The Type CQ is an unlicensed Chinese variant of the M16 rifle manufactured by Sichuan Changqing Machine Works, a subsidiary of Norinco. According to the Norinco website, the rifle is officially known as CQ 5.56. CQ stands for ChangQing, the name of its manufacturer.

==History==
China began manufacturing weapons that were captured during the Vietnam War from the Americans and their allies after North Vietnam, Khmer Rouge and Pathet Lao forces handed it over to them and as well as other communist allies such as Warsaw Pact and North Korea for evaluation.

The CQ was first introduced in the early 1980s. This weapon is chambered for 5.56×45mm cartridges and it was intended for export sales. Two variants of the CQ rifle were made: the CQ 5.56, also known as the CQ-311 or CQ M-311, the select-fire variant for Military/LE sales; and the CQ M311-1, the semiautomatic version for the civilian market. Later, a carbine variant was introduced, called the CQ 5.56mm Type A. The semi-auto sport rifle has been successful in the civilian market.

== Design ==

The CQ is a gas-operated, rotating-bolt full-automatic firearm that feeds from factory-made 20- or 30-round magazines (STANAG magazine clones), firing the M193 "Ball" 5.56×45mm NATO cartridge (manufactured in China by Norinco as the Type CJ cartridge).
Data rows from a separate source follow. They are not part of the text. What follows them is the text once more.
-- pv_equiv track=rewrite | github.com/ksemiya/password_solver | main.py | from_svg_to_FEN
-- ===== SOURCE A (Python) =====
-- def color_move(chess_move):
--     if "White" in chess_move:
--         return "w"
--     if "Black" in chess_move:
--         return "b"
--     return "WRONG MOVE"
--
-- def from_svg_to_FEN(chess_position, chess_move):
--     # Remove leading/trailing white space and split the string into lines
--     rows = chess_position.strip().split("\n")
--
--     # Initialize an empty list to hold FEN rows
--     fen_rows = []
--
--     # Iterate over rows
--     for row in rows:
--         # Remove leading/trailing white space and split row into squares
--         squares = row.strip().split(" ")
--         # Initialize counter for empty squares
--         empty = 0
--         # Initialize an empty string to hold FEN for this row
--         fen_row = ""
--         # Iterate over squares
--         for square in squares:
--             if square == ".":
--                 # Increment counter for empty squares
--                 empty += 1
--             else:
--                 # If the square is not empty and there were empty squares before, add count to FEN
--                 if empty > 0:
--                     fen_row += str(empty)
--                     # Reset empty squares counter
--                     empty = 0
--                 # Add piece to FEN
--                 fen_row += square
--         # If the row ends with one or more empty squares, add count to FEN
--         if empty > 0:
--             fen_row += str(empty)
--         # Add FEN for this row to the list of FEN rows
--         fen_rows.append(fen_row)
--     # Join the FEN rows with slashes to get the final FEN
--     fen_board = "/".join(fen_rows)
--     fen = fen_board + " " + color_move(chess_move) + " - - 0 1"
--
--     return fen
-- ===== SOURCE B (Python) =====
-- def color_move(chess_move):
--     if "White" in chess_move:
--         return "w"
--     if "Black" in chess_move:
--         return "b"
--     return "WRONG MOVE"
--
--
-- def _encode_row(squares):
--     # Run-length scan with two indices: a run of "." becomes its length,
--     # any other token is copied verbatim.
--     parts = []
--     i = 0
--     n = len(squares)
--     while i < n:
--         if squares[i] == ".":
--             j = i
--             while j < n and squares[j] == ".":
--                 j += 1
--             parts.append(str(j - i))
--             i = j
--         else:
--             parts.append(squares[i])
--             i += 1
--     return "".join(parts)
--
--
-- def from_svg_to_FEN(chess_position, chess_move):
--     fen_rows = [_encode_row(row.strip().split(" "))
--                 for row in chess_position.strip().split("\n")]
--     return "/".join(fen_rows) + " " + color_move(chess_move) + " - - 0 1"
-- ===== Notes on version B (the rewrite author's own statement) =====
-- stated objective: alternative
-- what changed: Replaces A's stateful empty-counter/flush accumulator (pending count carried across iterations and flushed at piece boundaries and row end) with a run-length scan: each maximal run of '.' is consumed in one inner scan and emitted as its length, pieces are copied verbatim, and the row is assembled by joining the collected parts.
import Mathlib
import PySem

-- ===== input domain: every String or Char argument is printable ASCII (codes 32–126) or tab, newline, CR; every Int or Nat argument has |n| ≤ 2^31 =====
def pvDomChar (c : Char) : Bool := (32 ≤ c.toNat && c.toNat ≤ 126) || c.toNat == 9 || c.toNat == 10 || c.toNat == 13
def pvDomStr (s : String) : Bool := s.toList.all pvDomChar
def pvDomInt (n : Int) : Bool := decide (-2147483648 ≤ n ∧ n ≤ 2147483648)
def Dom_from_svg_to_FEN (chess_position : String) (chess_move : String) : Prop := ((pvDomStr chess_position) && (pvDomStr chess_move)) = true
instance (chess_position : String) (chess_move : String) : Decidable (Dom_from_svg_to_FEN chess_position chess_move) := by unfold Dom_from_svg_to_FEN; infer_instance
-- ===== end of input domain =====

-- B replaces A's pending-empty-counter accumulator by a run-length scan over runs of "."
-- (objective: alternative decomposition, same cost).

-- helper shared verbatim by both Pythons (module function color_move)
def colorMove (chess_move : String) : String :=
  if PySem.Str.isIn "White" chess_move then "w"
  else if PySem.Str.isIn "Black" chess_move then "b"
  else "WRONG MOVE"

-- ===== PORT A =====
-- A's inner loop: state (fen_row, empty); flush the counter at each piece and at row end.
def from_svg_to_FEN (chess_position : String) (chess_move : String) : String :=
  let rows := (PySem.Str.split? (PySem.Str.strip chess_position) "\n").getD []
  let fen_rows := rows.foldl (fun acc row =>
    let squares := (PySem.Str.split? (PySem.Str.strip row) " ").getD []
    let st := squares.foldl (fun (st : String × Int) square =>
      if square = "." then (st.1, st.2 + 1)
      else ((if st.2 > 0 then st.1 ++ PySem.Int.toStr st.2 else st.1) ++ square, 0))
      ("", (0 : Int))
    let fen_row := if st.2 > 0 then st.1 ++ PySem.Int.toStr st.2 else st.1
    acc ++ [fen_row]) ([] : List String)
  let fen_board := PySem.Str.join "/" fen_rows
  fen_board ++ " " ++ colorMove chess_move ++ " - - 0 1"

-- ===== PORT B =====
-- Source B's inner 'while j < n and squares[j] == "."' scan: count of leading dots and the remainder.
def countDots : List String → Nat × List String
  | [] => (0, [])
  | s :: rest =>
    if s = "." then
      let p := countDots rest
      (p.1 + 1, p.2)
    else (0, s :: rest)

theorem countDots_length_le : ∀ (l : List String), (countDots l).2.length ≤ l.length
  | [] => by simp [countDots]
  | s :: rest => by
    by_cases h : s = "." <;> simp [countDots, h]
    exact Nat.le_succ_of_le (countDots_length_le rest)

-- Source B's outer while loop over i: emit the run length for a dot run, copy a piece token.
def encodeRowGo : List String → List String
  | [] => []
  | s :: rest =>
    if s = "." then
      let p := countDots rest
      PySem.Int.toStr ((p.1 + 1 : Nat) : Int) :: encodeRowGo p.2
    else s :: encodeRowGo rest
  termination_by l => l.length
  decreasing_by
  · exact Nat.lt_succ_of_le (countDots_length_le rest)
  · simp

def encodeRow (squares : List String) : String :=
  PySem.Str.join "" (encodeRowGo squares)

def from_svg_to_FEN_alt (chess_position : String) (chess_move : String) : String :=
  let fen_rows := ((PySem.Str.split? (PySem.Str.strip chess_position) "\n").getD []).map
    (fun row => encodeRow ((PySem.Str.split? (PySem.Str.strip row) " ").getD []))
  PySem.Str.join "/" fen_rows ++ " " ++ colorMove chess_move ++ " - - 0 1"

-- ===== PRECONDITION & SPEC =====
def Spec_from_svg_to_FEN (chess_position : String) (chess_move : String) (out : String) : Prop := out = from_svg_to_FEN_alt chess_position chess_move
instance (chess_position : String) (chess_move : String) (out : String) : Decidable (Spec_from_svg_to_FEN chess_position chess_move out) := by unfold Spec_from_svg_to_FEN; infer_instance

-- ===== CLAIM (what is proved, stated in full; the proofs are below) =====
def Claim_equal_from_svg_to_FEN : Prop := ∀ (chess_position : String) (chess_move : String), Dom_from_svg_to_FEN chess_position chess_move → Spec_from_svg_to_FEN chess_position chess_move (from_svg_to_FEN chess_position chess_move)

-- ===== LEMMAS AND PROOFS =====


-- proof-side names for A's inner loop step and its final flush
def foldAstep (st : String × Int) (square : String) : String × Int :=
  if square = "." then (st.1, st.2 + 1)
  else ((if st.2 > 0 then st.1 ++ PySem.Int.toStr st.2 else st.1) ++ square, 0)

def flushA (st : String × Int) : String :=
  if st.2 > 0 then st.1 ++ PySem.Int.toStr st.2 else st.1

-- proof-side helper: B's encoding with a pending count of k dots already seen
def encAux (k : Nat) : List String → List String
  | [] => if 0 < k then [PySem.Int.toStr (k : Int)] else []
  | s :: rest =>
    if s = "." then encAux (k + 1) rest
    else (if 0 < k then [PySem.Int.toStr (k : Int)] else []) ++ s :: encAux 0 rest

theorem joinEmpty_nil : PySem.Str.join "" ([] : List String) = "" := by
  simp [PySem.Str.join, PySem.Chars.join, List.intercalate]

theorem joinEmpty_cons (s : String) (l : List String) :
    PySem.Str.join "" (s :: l) = s ++ PySem.Str.join "" l := by
  cases l with
  | nil => simp [PySem.Str.join, PySem.Chars.join, List.intercalate]
  | cons t ts => simp [PySem.Str.join, PySem.Chars.join, List.intercalate]

-- A's fold with pending counter k and prefix fen, flushed at the end, equals fen ++ encAux k
theorem foldA_eq_encAux (squares : List String) : ∀ (fen : String) (k : Nat),
    flushA (squares.foldl foldAstep (fen, (k : Int)))
      = fen ++ PySem.Str.join "" (encAux k squares) := by
  induction squares with
  | nil =>
    intro fen k
    by_cases hk : 0 < k
    · simp [flushA, encAux, hk, joinEmpty_cons, joinEmpty_nil]
    · simp [flushA, encAux, hk, joinEmpty_nil]
  | cons s rest ih =>
    intro fen k
    by_cases hs : s = "."
    · have hstep : foldAstep (fen, (k : Int)) s = (fen, ((k + 1 : Nat) : Int)) := by
        simp [foldAstep, hs]
      have henc : encAux k (s :: rest) = encAux (k + 1) rest := by simp [encAux, hs]
      rw [List.foldl_cons, hstep, ih, henc]
    · have hstep : foldAstep (fen, (k : Int)) s
          = ((if 0 < k then fen ++ PySem.Int.toStr (k : Int) else fen) ++ s, ((0 : Nat) : Int)) := by
        by_cases hk : 0 < k
        · simp [foldAstep, hs, hk]
        · simp [foldAstep, hs, hk]
      rw [List.foldl_cons, hstep, ih]
      by_cases hk : 0 < k <;>
        simp [encAux, hs, hk, joinEmpty_cons, joinEmpty_nil, String.append_assoc]

-- encAux agrees with B's run-length scan
theorem encAux_eq_go : ∀ (squares : List String),
    encAux 0 squares = encodeRowGo squares ∧
    ∀ k : Nat, 0 < k → encAux k squares =
      PySem.Int.toStr ((k + (countDots squares).1 : Nat) : Int) :: encodeRowGo (countDots squares).2
  | [] => by
    constructor
    · simp [encAux, encodeRowGo]
    · intro k hk; simp [encAux, countDots, encodeRowGo, hk]
  | s :: rest => by
    have ih := encAux_eq_go rest
    by_cases hs : s = "."
    · constructor
      · rw [show encAux 0 (s :: rest) = encAux 1 rest by simp [encAux, hs]]
        rw [ih.2 1 Nat.one_pos]
        simp [encodeRowGo, hs, Nat.add_comm]
      · intro k hk
        rw [show encAux k (s :: rest) = encAux (k + 1) rest by simp [encAux, hs]]
        rw [ih.2 (k + 1) (Nat.succ_pos k)]
        have hcd : (countDots (s :: rest)) = ((countDots rest).1 + 1, (countDots rest).2) := by
          simp [countDots, hs]
        rw [hcd]
        congr 2
        omega
    · constructor
      · simp [encAux, hs, encodeRowGo, ih.1]
      · intro k hk
        have hcd : countDots (s :: rest) = (0, s :: rest) := by simp [countDots, hs]
        simp [encAux, hs, hk, hcd, encodeRowGo, ih.1]
  termination_by l => l.length

theorem rowA_eq_encodeRow (squares : List String) :
    flushA (squares.foldl foldAstep ("", (0 : Int))) = encodeRow squares := by
  have h := foldA_eq_encAux squares "" 0
  simpa [(encAux_eq_go squares).1, encodeRow] using h

-- ===== VERDICT (by name: the statement is the Claim_ definition above) =====
theorem from_svg_to_FEN_spec : Claim_equal_from_svg_to_FEN := by
  intro chess_position chess_move _
  show from_svg_to_FEN chess_position chess_move = from_svg_to_FEN_alt chess_position chess_move
  simp only [from_svg_to_FEN, from_svg_to_FEN_alt]
  rw [PySem.List.foldl_append_singleton_eq_map]
  exact congrArg
    (fun l => PySem.Str.join "/" l ++ " " ++ colorMove chess_move ++ " - - 0 1")
    (by rw [List.nil_append]
        exact List.map_congr_left (fun row _ => rowA_eq_encodeRow _))
theorem pvA_fold (words : List String) : ∀ (L R : pvCtx),
    words.foldl (fun st w => pvALoop '^' (w.toList ++ ['$']) st) (L, R)
      = (words.foldl (fun d w =>
            List.foldl (fun d p => pvStep pvLF d p 1) d
              (pvChain ((none : Option Char) :: w.toList.map some ++ [none]))) L,
         words.foldl (fun d w =>
            List.foldl (fun d p => pvStep pvRF d p 1) d
              (pvChain ((none : Option Char) :: w.toList.map some ++ [none]))) R) := by
  induction words with
  | nil => intro L R; rfl
  | cons w ws IH =>
      intro L R
      simp only [List.foldl_cons]
      rw [pvALoop_eq, pv_hat_head, ← pv_left_dropnone, ← pv_right_dropnone, IH]

theorem pv_main (words : List String) : bigram_contexts words = bigram_contexts_alt words := by
  unfold bigram_contexts bigram_contexts_alt
  simp only []
  rw [pvA_fold]
  -- A's two word-level folds are folds over the concatenated pair stream
  have hA1 : words.foldl (fun d w =>
        List.foldl (fun d p => pvStep pvLF d p 1) d
          (pvChain ((none : Option Char) :: w.toList.map some ++ [none]))) PySem.Dict.empty
      = (pvS words).foldl (fun d p => pvStep pvLF d p 1) PySem.Dict.empty := by
    rw [pvS, List.foldl_flatMap]
  have hA2 : words.foldl (fun d w =>
        List.foldl (fun d p => pvStep pvRF d p 1) d
          (pvChain ((none : Option Char) :: w.toList.map some ++ [none]))) PySem.Dict.empty
      = (pvS words).foldl (fun d p => pvStep pvRF d p 1) PySem.Dict.empty := by
    rw [pvS, List.foldl_flatMap]
  -- B's first pass is the counter of the same stream
  have hBig : words.foldl
        (fun d w => (pvPairs w.toList).foldl (fun d p => d.modify p 0 (· + 1)) d)
        PySem.Dict.empty
      = PySem.Dict.counter (pvS words) := by
    rw [PySem.Dict.counter_eq_foldl, pvS, List.foldl_flatMap]
    congr 1
    funext d w
    rw [pvPairs_eq_chain]
  rw [hA1, hA2, hBig]
  -- B's second pass splits into two independent folds over the counter's items
  rw [PySem.List.foldl_prod_mk
        (fun (d : pvCtx) (pn : (Option Char × Option Char) × Int) =>
          (match pn.1.2 with
           | none => d
           | some c => d.modify (pvKey c) PySem.Dict.empty
               (fun inner => inner.modify (pvLKey pn.1.1) 0 (· + pn.2))))
        (fun (d : pvCtx) (pn : (Option Char × Option Char) × Int) =>
          (match pn.1.1 with
           | none => d
           | some c => d.modify (pvKey c) PySem.Dict.empty
               (fun inner => inner.modify (pvRKey pn.1.2) 0 (· + pn.2))))]
  have hL : (fun (d : pvCtx) (pn : (Option Char × Option Char) × Int) =>
        (match pn.1.2 with
         | none => d
         | some c => d.modify (pvKey c) PySem.Dict.empty
             (fun inner => inner.modify (pvLKey pn.1.1) 0 (· + pn.2))))
      = fun d pn => pvStep pvLF d pn.1 pn.2 := by
    funext d pn
    obtain ⟨⟨a, b⟩, n⟩ := pn
    cases b <;> rfl
  have hR : (fun (d : pvCtx) (pn : (Option Char × Option Char) × Int) =>
        (match pn.1.1 with
         | none => d
         | some c => d.modify (pvKey c) PySem.Dict.empty
             (fun inner => inner.modify (pvRKey pn.1.2) 0 (· + pn.2))))
      = fun d pn => pvStep pvRF d pn.1 pn.2 := by
    funext d pn
    obtain ⟨⟨a, b⟩, n⟩ := pn
    cases a <;> rfl
  rw [hL, hR, pvGroup pvLF (pvS words), pvGroup pvRF (pvS words)]

-- ===== VERDICT (by name: the statement is the Claim_ definition above) =====
theorem bigram_contexts_spec : Claim_equal_bigram_contexts := by
  intro words _
  show bigram_contexts words = bigram_contexts_alt words
  exact pv_main words
-- ===== VERDICT (by name: the statement is the Claim_ definition above) =====
theorem word_find_diagonal1_spec : Claim_equal_word_find_diagonal1 := by
  intro puzzle word _ _
  unfold Spec_word_find_diagonal1 word_find_diagonal1 word_find_diagonal1_alt
  simp only [buckets_eq, foldl_pair_append, rowStr1_eq, rowStr2_eq, match_string_eq_find,
    List.map_append, List.map_map, List.nil_append, Function.comp_def]
  refine Prod.ext ?_ ?_
  · exact (map_diag_split puzzle _ (fun d => PySem.Chars.find d word.toList)).symm
  · rw [List.map_congr_left
      (fun x _ => rfind_rev' ((puzzle.getD 0 []).getD 0 "").toList.length
        (diagOf puzzle ((puzzle.getD 0 []).getD 0 "").toList.length x) word.toList)]
    exact (map_diag_split puzzle _
      (fun d => if PySem.Chars.find d.reverse word.toList = -1
        then PySem.Chars.find d.reverse word.toList
        else (((puzzle.getD 0 []).getD 0 "").toList.length : Int) - 1
          - PySem.Chars.find d.reverse word.toList)).symm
The Type CQ rifle has a three-position fire selector: safe, single shot, and full-automatic fire.

=== Accessories ===
According to the manufacturer's website, the Type CQ assault rifle can be equipped with an under-barrel grenade launcher.

=== Differences ===
Though it has the same look as the M16 rifle, there are some modifications to various parts.

The Type CQ rifle, in both its military/LE and civilian variants, has a 1:12 rifling pitch which allows it to properly stabilize the M193 "Ball" variant of the 5.56 mm ammunition or the Type CJ Chinese clone, as well as any .223 Remington commercial cartridge variant that can be stabilized by the 1:12 pitch rifling barrel (normally Varmint or other simple sporter cartridges, up to a maximum bullet weight of 55 gr).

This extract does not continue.